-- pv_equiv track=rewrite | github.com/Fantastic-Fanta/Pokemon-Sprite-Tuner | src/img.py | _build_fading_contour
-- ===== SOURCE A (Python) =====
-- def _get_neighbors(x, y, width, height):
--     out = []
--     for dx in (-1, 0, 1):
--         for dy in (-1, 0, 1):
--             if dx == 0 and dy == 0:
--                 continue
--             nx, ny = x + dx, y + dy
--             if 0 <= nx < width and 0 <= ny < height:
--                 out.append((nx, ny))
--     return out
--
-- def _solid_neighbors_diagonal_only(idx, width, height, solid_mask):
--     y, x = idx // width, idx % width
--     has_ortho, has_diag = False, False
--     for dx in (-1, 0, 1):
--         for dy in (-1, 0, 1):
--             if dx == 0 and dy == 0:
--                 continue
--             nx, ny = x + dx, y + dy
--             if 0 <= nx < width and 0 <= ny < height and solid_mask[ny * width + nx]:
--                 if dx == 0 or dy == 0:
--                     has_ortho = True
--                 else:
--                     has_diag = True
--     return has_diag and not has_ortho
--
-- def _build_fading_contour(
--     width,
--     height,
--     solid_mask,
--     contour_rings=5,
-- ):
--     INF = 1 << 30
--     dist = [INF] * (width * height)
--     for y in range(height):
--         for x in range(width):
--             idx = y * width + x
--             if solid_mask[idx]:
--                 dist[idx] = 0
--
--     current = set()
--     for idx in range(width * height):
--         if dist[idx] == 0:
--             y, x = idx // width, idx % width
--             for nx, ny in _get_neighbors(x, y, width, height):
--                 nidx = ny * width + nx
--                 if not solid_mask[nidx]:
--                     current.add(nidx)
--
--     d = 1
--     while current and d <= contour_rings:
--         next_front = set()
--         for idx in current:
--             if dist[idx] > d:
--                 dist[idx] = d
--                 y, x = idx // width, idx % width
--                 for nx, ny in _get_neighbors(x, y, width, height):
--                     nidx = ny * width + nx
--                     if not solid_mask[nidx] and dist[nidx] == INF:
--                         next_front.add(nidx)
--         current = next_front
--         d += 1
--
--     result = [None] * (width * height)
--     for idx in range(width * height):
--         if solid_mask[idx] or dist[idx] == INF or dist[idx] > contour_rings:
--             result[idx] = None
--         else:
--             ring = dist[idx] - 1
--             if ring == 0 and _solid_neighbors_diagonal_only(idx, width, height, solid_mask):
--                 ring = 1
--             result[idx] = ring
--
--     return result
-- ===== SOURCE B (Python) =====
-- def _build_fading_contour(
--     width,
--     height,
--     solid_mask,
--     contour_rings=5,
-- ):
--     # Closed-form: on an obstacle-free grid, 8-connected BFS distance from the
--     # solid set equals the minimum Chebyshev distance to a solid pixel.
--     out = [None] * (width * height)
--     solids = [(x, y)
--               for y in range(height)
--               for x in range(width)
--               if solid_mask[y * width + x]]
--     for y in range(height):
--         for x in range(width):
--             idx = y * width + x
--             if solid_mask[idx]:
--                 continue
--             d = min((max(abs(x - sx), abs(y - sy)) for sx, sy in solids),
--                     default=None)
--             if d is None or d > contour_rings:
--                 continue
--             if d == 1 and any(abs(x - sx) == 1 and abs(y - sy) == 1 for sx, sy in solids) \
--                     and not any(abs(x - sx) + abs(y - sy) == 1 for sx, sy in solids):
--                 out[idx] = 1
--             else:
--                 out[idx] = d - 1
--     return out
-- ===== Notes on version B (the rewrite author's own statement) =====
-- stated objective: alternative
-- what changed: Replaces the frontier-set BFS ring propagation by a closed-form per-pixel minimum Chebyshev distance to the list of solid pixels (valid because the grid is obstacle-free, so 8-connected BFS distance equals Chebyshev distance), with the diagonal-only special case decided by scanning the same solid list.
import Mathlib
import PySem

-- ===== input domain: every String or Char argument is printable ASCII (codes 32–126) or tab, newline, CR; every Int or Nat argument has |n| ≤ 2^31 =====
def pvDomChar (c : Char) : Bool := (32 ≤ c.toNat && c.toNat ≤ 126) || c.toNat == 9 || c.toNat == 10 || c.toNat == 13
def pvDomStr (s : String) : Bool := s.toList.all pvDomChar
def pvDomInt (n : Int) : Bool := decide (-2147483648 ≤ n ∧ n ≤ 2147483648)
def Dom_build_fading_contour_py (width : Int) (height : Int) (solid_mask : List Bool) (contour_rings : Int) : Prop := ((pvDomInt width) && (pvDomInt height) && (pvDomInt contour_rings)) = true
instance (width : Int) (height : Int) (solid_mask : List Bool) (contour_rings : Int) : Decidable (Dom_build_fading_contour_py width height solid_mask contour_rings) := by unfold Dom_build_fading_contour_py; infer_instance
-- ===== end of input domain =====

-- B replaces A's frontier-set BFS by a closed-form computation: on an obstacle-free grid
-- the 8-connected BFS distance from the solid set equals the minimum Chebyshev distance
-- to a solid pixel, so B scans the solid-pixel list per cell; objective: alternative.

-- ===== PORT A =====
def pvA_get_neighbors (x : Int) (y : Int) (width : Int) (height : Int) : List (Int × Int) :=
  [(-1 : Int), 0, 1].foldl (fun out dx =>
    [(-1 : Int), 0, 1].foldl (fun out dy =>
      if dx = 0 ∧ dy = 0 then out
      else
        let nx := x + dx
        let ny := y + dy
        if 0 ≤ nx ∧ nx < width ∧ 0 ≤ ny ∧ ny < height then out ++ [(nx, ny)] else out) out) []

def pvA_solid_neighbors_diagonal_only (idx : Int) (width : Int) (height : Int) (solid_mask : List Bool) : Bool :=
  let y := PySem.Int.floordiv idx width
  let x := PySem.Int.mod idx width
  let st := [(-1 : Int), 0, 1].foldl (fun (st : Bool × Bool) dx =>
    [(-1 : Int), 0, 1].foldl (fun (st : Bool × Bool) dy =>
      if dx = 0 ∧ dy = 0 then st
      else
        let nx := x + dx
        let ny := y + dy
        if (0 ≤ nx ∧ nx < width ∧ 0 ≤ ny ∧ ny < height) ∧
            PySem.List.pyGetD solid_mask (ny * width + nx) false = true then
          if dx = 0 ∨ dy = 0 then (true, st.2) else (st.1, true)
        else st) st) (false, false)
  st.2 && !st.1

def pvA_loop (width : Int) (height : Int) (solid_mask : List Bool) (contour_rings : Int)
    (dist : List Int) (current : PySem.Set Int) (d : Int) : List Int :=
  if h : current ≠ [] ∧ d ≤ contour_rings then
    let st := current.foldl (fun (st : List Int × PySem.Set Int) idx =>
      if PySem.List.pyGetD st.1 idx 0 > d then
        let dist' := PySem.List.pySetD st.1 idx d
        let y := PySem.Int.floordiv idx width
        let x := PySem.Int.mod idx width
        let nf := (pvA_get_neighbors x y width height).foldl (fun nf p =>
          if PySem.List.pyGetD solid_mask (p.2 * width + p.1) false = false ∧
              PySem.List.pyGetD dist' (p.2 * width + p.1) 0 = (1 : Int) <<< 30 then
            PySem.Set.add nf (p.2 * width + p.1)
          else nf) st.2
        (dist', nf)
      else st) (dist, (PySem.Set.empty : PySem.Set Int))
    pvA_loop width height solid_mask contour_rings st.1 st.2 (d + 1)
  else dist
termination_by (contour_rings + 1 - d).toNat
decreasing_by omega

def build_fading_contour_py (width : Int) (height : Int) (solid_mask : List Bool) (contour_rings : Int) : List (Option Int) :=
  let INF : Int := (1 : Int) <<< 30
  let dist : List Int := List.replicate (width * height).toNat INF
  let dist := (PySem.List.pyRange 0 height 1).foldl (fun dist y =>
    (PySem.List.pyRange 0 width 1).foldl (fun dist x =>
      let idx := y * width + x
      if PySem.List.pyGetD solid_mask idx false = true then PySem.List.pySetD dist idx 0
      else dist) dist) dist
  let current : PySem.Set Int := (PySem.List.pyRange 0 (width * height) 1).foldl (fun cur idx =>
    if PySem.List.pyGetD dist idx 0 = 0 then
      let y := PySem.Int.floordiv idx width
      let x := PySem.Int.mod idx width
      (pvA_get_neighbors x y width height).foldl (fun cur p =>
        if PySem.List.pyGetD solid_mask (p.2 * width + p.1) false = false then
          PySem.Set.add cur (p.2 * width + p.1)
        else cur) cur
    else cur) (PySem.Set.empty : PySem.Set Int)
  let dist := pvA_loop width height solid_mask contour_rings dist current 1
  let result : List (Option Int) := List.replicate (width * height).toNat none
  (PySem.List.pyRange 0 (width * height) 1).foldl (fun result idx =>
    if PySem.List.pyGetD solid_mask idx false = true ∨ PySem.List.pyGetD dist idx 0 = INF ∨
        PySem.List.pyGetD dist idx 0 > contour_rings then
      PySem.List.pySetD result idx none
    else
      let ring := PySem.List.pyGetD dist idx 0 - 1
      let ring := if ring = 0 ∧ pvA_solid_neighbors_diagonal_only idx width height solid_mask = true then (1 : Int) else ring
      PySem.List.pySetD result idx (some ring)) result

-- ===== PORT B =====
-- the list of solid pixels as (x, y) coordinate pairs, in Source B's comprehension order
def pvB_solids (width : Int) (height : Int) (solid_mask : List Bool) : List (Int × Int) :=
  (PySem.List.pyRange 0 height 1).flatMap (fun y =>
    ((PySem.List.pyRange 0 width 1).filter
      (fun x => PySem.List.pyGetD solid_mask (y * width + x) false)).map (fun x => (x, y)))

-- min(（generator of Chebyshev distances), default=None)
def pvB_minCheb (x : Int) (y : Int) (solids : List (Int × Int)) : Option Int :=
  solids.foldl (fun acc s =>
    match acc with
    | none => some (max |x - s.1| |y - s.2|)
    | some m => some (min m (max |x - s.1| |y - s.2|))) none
──────
◆ TO DO
Please go through the material and return each line where the word "floordiv" appears.

◆ WORKED SOLUTION
  let y := PySem.Int.floordiv idx width
        let y := PySem.Int.floordiv idx width
      let y := PySem.Int.floordiv idx width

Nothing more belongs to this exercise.